I have a suspicion. I'm not sure whether this problem is related to it.
In Server::handle_client_unlinkļ¼first, rdlock the filelock of the inode to be deleted, and then in Server::_dir_is_nonempty, confirm that filelock can read through "assert(in->filelock.can_read(mdr->get_client()))".But filelock allows can_rdlock but not allow can_read in two states, like the following two states:
[LOCK_EXCL] = { 0, true, LOCK_LOCK, 0, 0, XCL, XCL, 0, 0, 0, [LOCK_EXCL_XSYN] = { LOCK_XSYN, false, LOCK_LOCK, 0, 0, XCL, 0, 0, 0, 0,
If the filelock is in these two states, will the above assert appears?

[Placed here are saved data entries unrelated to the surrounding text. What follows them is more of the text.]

-- pv_equiv track=rewrite | github.com/SakshiModi/LeetCode-Coding-Solutions | LeetCode Contests/Biweekly Contest/Biweekly Contest 86/2395_find-subarrays-with-equal-sum.py | findSubarrays
-- ===== SOURCE A (Python) =====
-- from typing import List
--
-- def findSubarrays(nums: List[int]) -> bool:
--     sumAll=set()
--     for i in range(len(nums)-1):
--         sumNow=sum(nums[i:i+2])
--         if sumNow in sumAll:
--             return True
--         sumAll.add(sumNow)
--     return False
-- ===== SOURCE B (Python) =====
-- from typing import List
--
-- def findSubarrays(nums: List[int]) -> bool:
--     sums = sorted(x + y for x, y in zip(nums, nums[1:]))
--     for prev, cur in zip(sums, sums[1:]):
--         if prev == cur:
--             return True
--     return False
-- ===== Notes on version B (the rewrite author's own statement) =====
-- stated objective: alternative
-- what changed: B detects a repeated adjacent-pair sum by sorting the list of pair sums and scanning for two equal neighbours, replacing A's hash-set streaming loop entirely (no set at all).
import Mathlib
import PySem

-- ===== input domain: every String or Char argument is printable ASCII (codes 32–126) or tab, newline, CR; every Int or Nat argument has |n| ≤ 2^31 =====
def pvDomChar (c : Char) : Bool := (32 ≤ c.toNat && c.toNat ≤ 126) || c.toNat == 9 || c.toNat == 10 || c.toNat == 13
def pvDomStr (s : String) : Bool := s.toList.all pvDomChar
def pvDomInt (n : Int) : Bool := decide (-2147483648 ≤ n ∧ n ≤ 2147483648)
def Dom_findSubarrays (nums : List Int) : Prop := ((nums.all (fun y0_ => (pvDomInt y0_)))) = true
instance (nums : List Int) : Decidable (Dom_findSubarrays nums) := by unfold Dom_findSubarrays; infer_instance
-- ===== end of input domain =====

-- B sorts the adjacent-pair sums and scans for two equal neighbours instead of
-- A's hash-set streaming loop (objective: alternative algorithm, no set at all).

-- ===== PORT A =====
-- the 'for i in range(len(nums)-1)' loop with its early 'return True'
def findSubarraysGo (nums : List Int) (sumAll : PySem.Set Int) : List Int → Bool
  | [] => false
  | i :: rest =>
    let sumNow := (PySem.List.slice nums (some i) (some (i + 2))).sum
    if PySem.Set.contains sumAll sumNow then true
    else findSubarraysGo nums (PySem.Set.add sumAll sumNow) rest

def findSubarrays (nums : List Int) : Bool :=
  findSubarraysGo nums PySem.Set.empty (PySem.List.pyRange 0 ((nums.length : Int) - 1) 1)

-- ===== PORT B =====
-- the 'for prev, cur in zip(sums, sums[1:])' scan with its early 'return True'
def adjEqScan : List Int → Bool
  | [] => false
  | [_] => false
  | x :: y :: rest => if x == y then true else adjEqScan (y :: rest)

def findSubarrays_alt (nums : List Int) : Bool :=
  let sums := PySem.List.sorted
    ((nums.zip (PySem.List.slice nums (some 1) none)).map (fun p => p.1 + p.2))
    (fun x => x) false
  adjEqScan sums

-- ===== PRECONDITION & SPEC =====
def Spec_findSubarrays (nums : List Int) (out : Bool) : Prop := out = findSubarrays_alt nums
instance (nums : List Int) (out : Bool) : Decidable (Spec_findSubarrays nums out) := by unfold Spec_findSubarrays; infer_instance

-- ===== CLAIM (what is proved, stated in full; the proofs are below) =====
def Claim_equal_findSubarrays : Prop := ∀ (nums : List Int), Dom_findSubarrays nums → Spec_findSubarrays nums (findSubarrays nums)

-- ===== LEMMAS AND PROOFS =====

-- the list of adjacent-pair sums
def sumsOf (nums : List Int) : List Int := (nums.zip nums.tail).map (fun p => p.1 + p.2)

-- abstract streaming duplicate detector (proof helper for the A side)
def stream (seen : PySem.Set Int) : List Int → Bool
  | [] => false
  | x :: xs => if PySem.Set.contains seen x then true else stream (PySem.Set.add seen x) xs

lemma sumsOf_length (nums : List Int) : (sumsOf nums).length = nums.length - 1 := by
  simp [sumsOf]

lemma sumsOf_getElem (nums : List Int) (i : Nat) (h : i < (sumsOf nums).length) :
    (sumsOf nums)[i] = nums[i]'(by simp [sumsOf] at h; omega) + nums[i+1]'(by simp [sumsOf] at h; omega) := by
  simp [sumsOf, List.getElem_tail]

lemma slice_sum (nums : List Int) (i : Nat) (h : i + 1 < nums.length) :
    ((nums.drop i).take 2).sum = nums[i]'(by omega) + nums[i+1] := by
  have hd : List.drop i nums
      = nums[i]'(by omega) :: nums[i+1] :: List.drop (i + 2) nums := by
    rw [List.drop_eq_getElem_cons (show i < nums.length by omega),
        List.drop_eq_getElem_cons (show i + 1 < nums.length from h)]
  rw [hd]
  show (nums[i]'(by omega) :: nums[i+1] :: List.take 0 (List.drop (i + 2) nums)).sum = _
  simp

lemma go_eq_stream (nums : List Int) (k : Nat) :
    ∀ (i : Nat) (seen : PySem.Set Int), (sumsOf nums).length - i = k →
    findSubarraysGo nums seen (PySem.List.pyRange (i : Int) ((nums.length : Int) - 1) 1)
      = stream seen ((sumsOf nums).drop i) := by
  induction k with
  | zero =>
    intro i seen hk
    have hlen := sumsOf_length nums
    have h1 : ((nums.length : Int) - 1) ≤ (i : Int) := by omega
    rw [PySem.List.pyRange_one_eq_nil h1, List.drop_eq_nil_of_le (by omega)]
    rfl
  | succ k ih =>
    intro i seen hk
    have hlen := sumsOf_length nums
    have hi : i < (sumsOf nums).length := by omega
    have h1 : (i : Int) < (nums.length : Int) - 1 := by omega
    have hs2 : (PySem.List.slice nums (some (i : Int)) (some ((i : Int) + 2))).sum
        = (sumsOf nums)[i] := by
      have hcast : ((i : Int) + 2) = ((i + 2 : Nat) : Int) := by push_cast; ring
      rw [hcast, PySem.List.slice_natCast, show i + 2 - i = 2 by omega,
          slice_sum nums i (by omega), sumsOf_getElem nums i hi]
    rw [PySem.List.pyRange_one_cons h1, List.drop_eq_getElem_cons hi]
    have e1 : findSubarraysGo nums seen
        ((i : Int) :: PySem.List.pyRange ((i : Int) + 1) ((nums.length : Int) - 1) 1)
        = if PySem.Set.contains seen ((sumsOf nums)[i]) then true
          else findSubarraysGo nums (PySem.Set.add seen ((sumsOf nums)[i]))
              (PySem.List.pyRange ((i : Int) + 1) ((nums.length : Int) - 1) 1) := by
      show (if PySem.Set.contains seen ((PySem.List.slice nums (some (i : Int)) (some ((i : Int) + 2))).sum) then true
            else findSubarraysGo nums (PySem.Set.add seen ((PySem.List.slice nums (some (i : Int)) (some ((i : Int) + 2))).sum))
              (PySem.List.pyRange ((i : Int) + 1) ((nums.length : Int) - 1) 1)) = _
      rw [hs2]
    rw [e1]
    have e2 : stream seen ((sumsOf nums)[i] :: (sumsOf nums).drop (i + 1))
        = if PySem.Set.contains seen ((sumsOf nums)[i]) then true
          else stream (PySem.Set.add seen ((sumsOf nums)[i])) ((sumsOf nums).drop (i + 1)) := rfl
    rw [e2]
    by_cases hc : PySem.Set.contains seen ((sumsOf nums)[i]) = true
    · rw [if_pos hc, if_pos hc]
    · rw [if_neg hc, if_neg hc]
      rw [show ((i : Int) + 1) = ((i + 1 : Nat) : Int) by push_cast; ring]
      exact ih (i + 1) _ (by omega)

lemma stream_iff (xs : List Int) : ∀ (seen : PySem.Set Int),
    stream seen xs = true ↔ (¬ xs.Nodup ∨ ∃ x ∈ xs, x ∈ seen) := by
  induction xs with
  | nil => intro seen; simp [stream]
  | cons x xs ih =>
    intro seen
    have hstep : stream seen (x :: xs)
        = if PySem.Set.contains seen x then true
          else stream (PySem.Set.add seen x) xs := rfl
    by_cases hc : PySem.Set.contains seen x = true
    · have hx : x ∈ seen := (PySem.Set.contains_iff seen x).mp hc
      rw [hstep, if_pos hc]
      exact ⟨fun _ => Or.inr ⟨x, List.mem_cons_self, hx⟩, fun _ => rfl⟩
    · have hx : x ∉ seen := fun h => hc ((PySem.Set.contains_iff seen x).mpr h)
      rw [hstep, if_neg hc, ih]
      simp only [List.nodup_cons, List.mem_cons, not_and]
      constructor
      · rintro (h | ⟨y, hy, hmem⟩)
        · tauto
        · rcases (PySem.Set.mem_add seen x y).mp hmem with h | h
          · exact Or.inr ⟨y, Or.inr hy, h⟩
          · subst h; tauto
      · rintro (h | ⟨y, hy, hmem⟩)
        · rcases Classical.em (x ∈ xs) with hm | hm
          · exact Or.inr ⟨x, hm, (PySem.Set.mem_add seen x x).mpr (Or.inr rfl)⟩
          · tauto
        · rcases hy with rfl | hy
          · exact absurd hmem hx
          · exact Or.inr ⟨y, hy, (PySem.Set.mem_add seen x y).mpr (Or.inl hmem)⟩

-- the B side: on a ≤-sorted list, the adjacent-equality scan decides ¬Nodup
lemma adjEqScan_false_iff (xs : List Int) (hs : xs.Pairwise (· ≤ ·)) :
    adjEqScan xs = false ↔ xs.Pairwise (· < ·) := by
  induction xs with
  | nil => simp [adjEqScan]
  | cons x xs ih =>
    cases xs with
    | nil => simp [adjEqScan]
    | cons y ys =>
      rcases List.pairwise_cons.mp hs with ⟨hxall, htail⟩
      have hxy : x ≤ y := hxall y List.mem_cons_self
      have hrec := ih htail
      constructor
      · intro h
        have hne : (x == y) = false := by
          by_contra hb
          have : (x == y) = true := by
            cases hxy' : (x == y) <;> simp_all
          simp [adjEqScan, this] at h
        have hxny : x ≠ y := by simpa using hne
        have hrest : adjEqScan (y :: ys) = false := by
          simpa [adjEqScan, hne] using h
        have hlt := hrec.mp hrest
        refine List.pairwise_cons.mpr ⟨?_, hlt⟩
        intro z hz
        rcases List.mem_cons.mp hz with rfl | hz'
        · exact lt_of_le_of_ne hxy hxny
        · have hyz : y < z := (List.pairwise_cons.mp hlt).1 z hz'
          exact lt_of_le_of_lt (hxy) hyz
      · intro h
        rcases List.pairwise_cons.mp h with ⟨hxltall, hlt⟩
        have hxny : x ≠ y := ne_of_lt (hxltall y List.mem_cons_self)
        have hne : (x == y) = false := by simpa using hxny
        have hrest := hrec.mpr hlt
        simp [adjEqScan, hne, hrest]

lemma nodup_iff_pairwise_lt (xs : List Int) (hs : xs.Pairwise (· ≤ ·)) :
    xs.Nodup ↔ xs.Pairwise (· < ·) := by
  constructor
  · intro hnd
    exact (hnd.and hs).imp (fun h => lt_of_le_of_ne h.2 h.1)
  · intro hlt
    exact hlt.imp ne_of_lt

lemma alt_iff (nums : List Int) :
    findSubarrays_alt nums = true ↔ ¬ (sumsOf nums).Nodup := by
  unfold findSubarrays_alt
  rw [PySem.List.slice_from_one]
  have hperm : (PySem.List.sorted (sumsOf nums) (fun x => x) false).Perm (sumsOf nums) :=
    PySem.List.sorted_perm _ _ _
  have hpw : (PySem.List.sorted (sumsOf nums) (fun x => x) false).Pairwise (· ≤ ·) := by
    simpa using PySem.List.sorted_pairwise (xs := sumsOf nums) (key := fun x => x)
  constructor
  · intro h hnd
    have hnd' := hperm.nodup_iff.mpr hnd
    have := (adjEqScan_false_iff _ hpw).mpr ((nodup_iff_pairwise_lt _ hpw).mp hnd')
    simp only [sumsOf] at this h
    rw [this] at h
    exact Bool.false_ne_true h
  · intro hnd
    by_contra h
    have hfalse : adjEqScan (PySem.List.sorted (sumsOf nums) (fun x => x) false) = false := by
      simp only [sumsOf] at h ⊢
      cases hb : adjEqScan (PySem.List.sorted ((nums.zip nums.tail).map (fun p => p.1 + p.2)) (fun x => x) false)
      · rfl
      · exact absurd hb h
    have hlt := (adjEqScan_false_iff _ hpw).mp hfalse
    exact hnd (hperm.nodup_iff.mp ((nodup_iff_pairwise_lt _ hpw).mpr hlt))

-- ===== VERDICT (by name: the statement is the Claim_ definition above) =====
theorem findSubarrays_spec : Claim_equal_findSubarrays := by
  intro nums _
  unfold Spec_findSubarrays
  apply Bool.eq_iff_iff.mpr
  unfold findSubarrays
  rw [show (0 : Int) = ((0 : Nat) : Int) from rfl,
      go_eq_stream nums ((sumsOf nums).length) 0 PySem.Set.empty (by omega)]
  rw [List.drop_zero, stream_iff, alt_iff]
  simp [PySem.Set.empty]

Updated by Patrick Donnelly over 3 years ago
- Status changed from New to Triaged
- Assignee set to Sidharth Anupkrishnan
- Target version set to v16.0.0
- Component(FS) MDS added
Updated by Patrick Donnelly over 3 years ago
- Target version changed from v16.0.0 to v17.0.0
- Backport set to pacific,octopus,nautilus
Updated by Sidharth Anupkrishnan about 3 years ago
Thanks for bringing this up!
Was it a delete only workload? Or was the directory in question subjected to any other operation before an rmdir was issued by the client?
Updated by wei qiaomiao about 3 years ago
The client randomly reads, writes, setsattr, and rmdir to all the directories, but it is not sure what operations have been done before rmdir to the directory in question.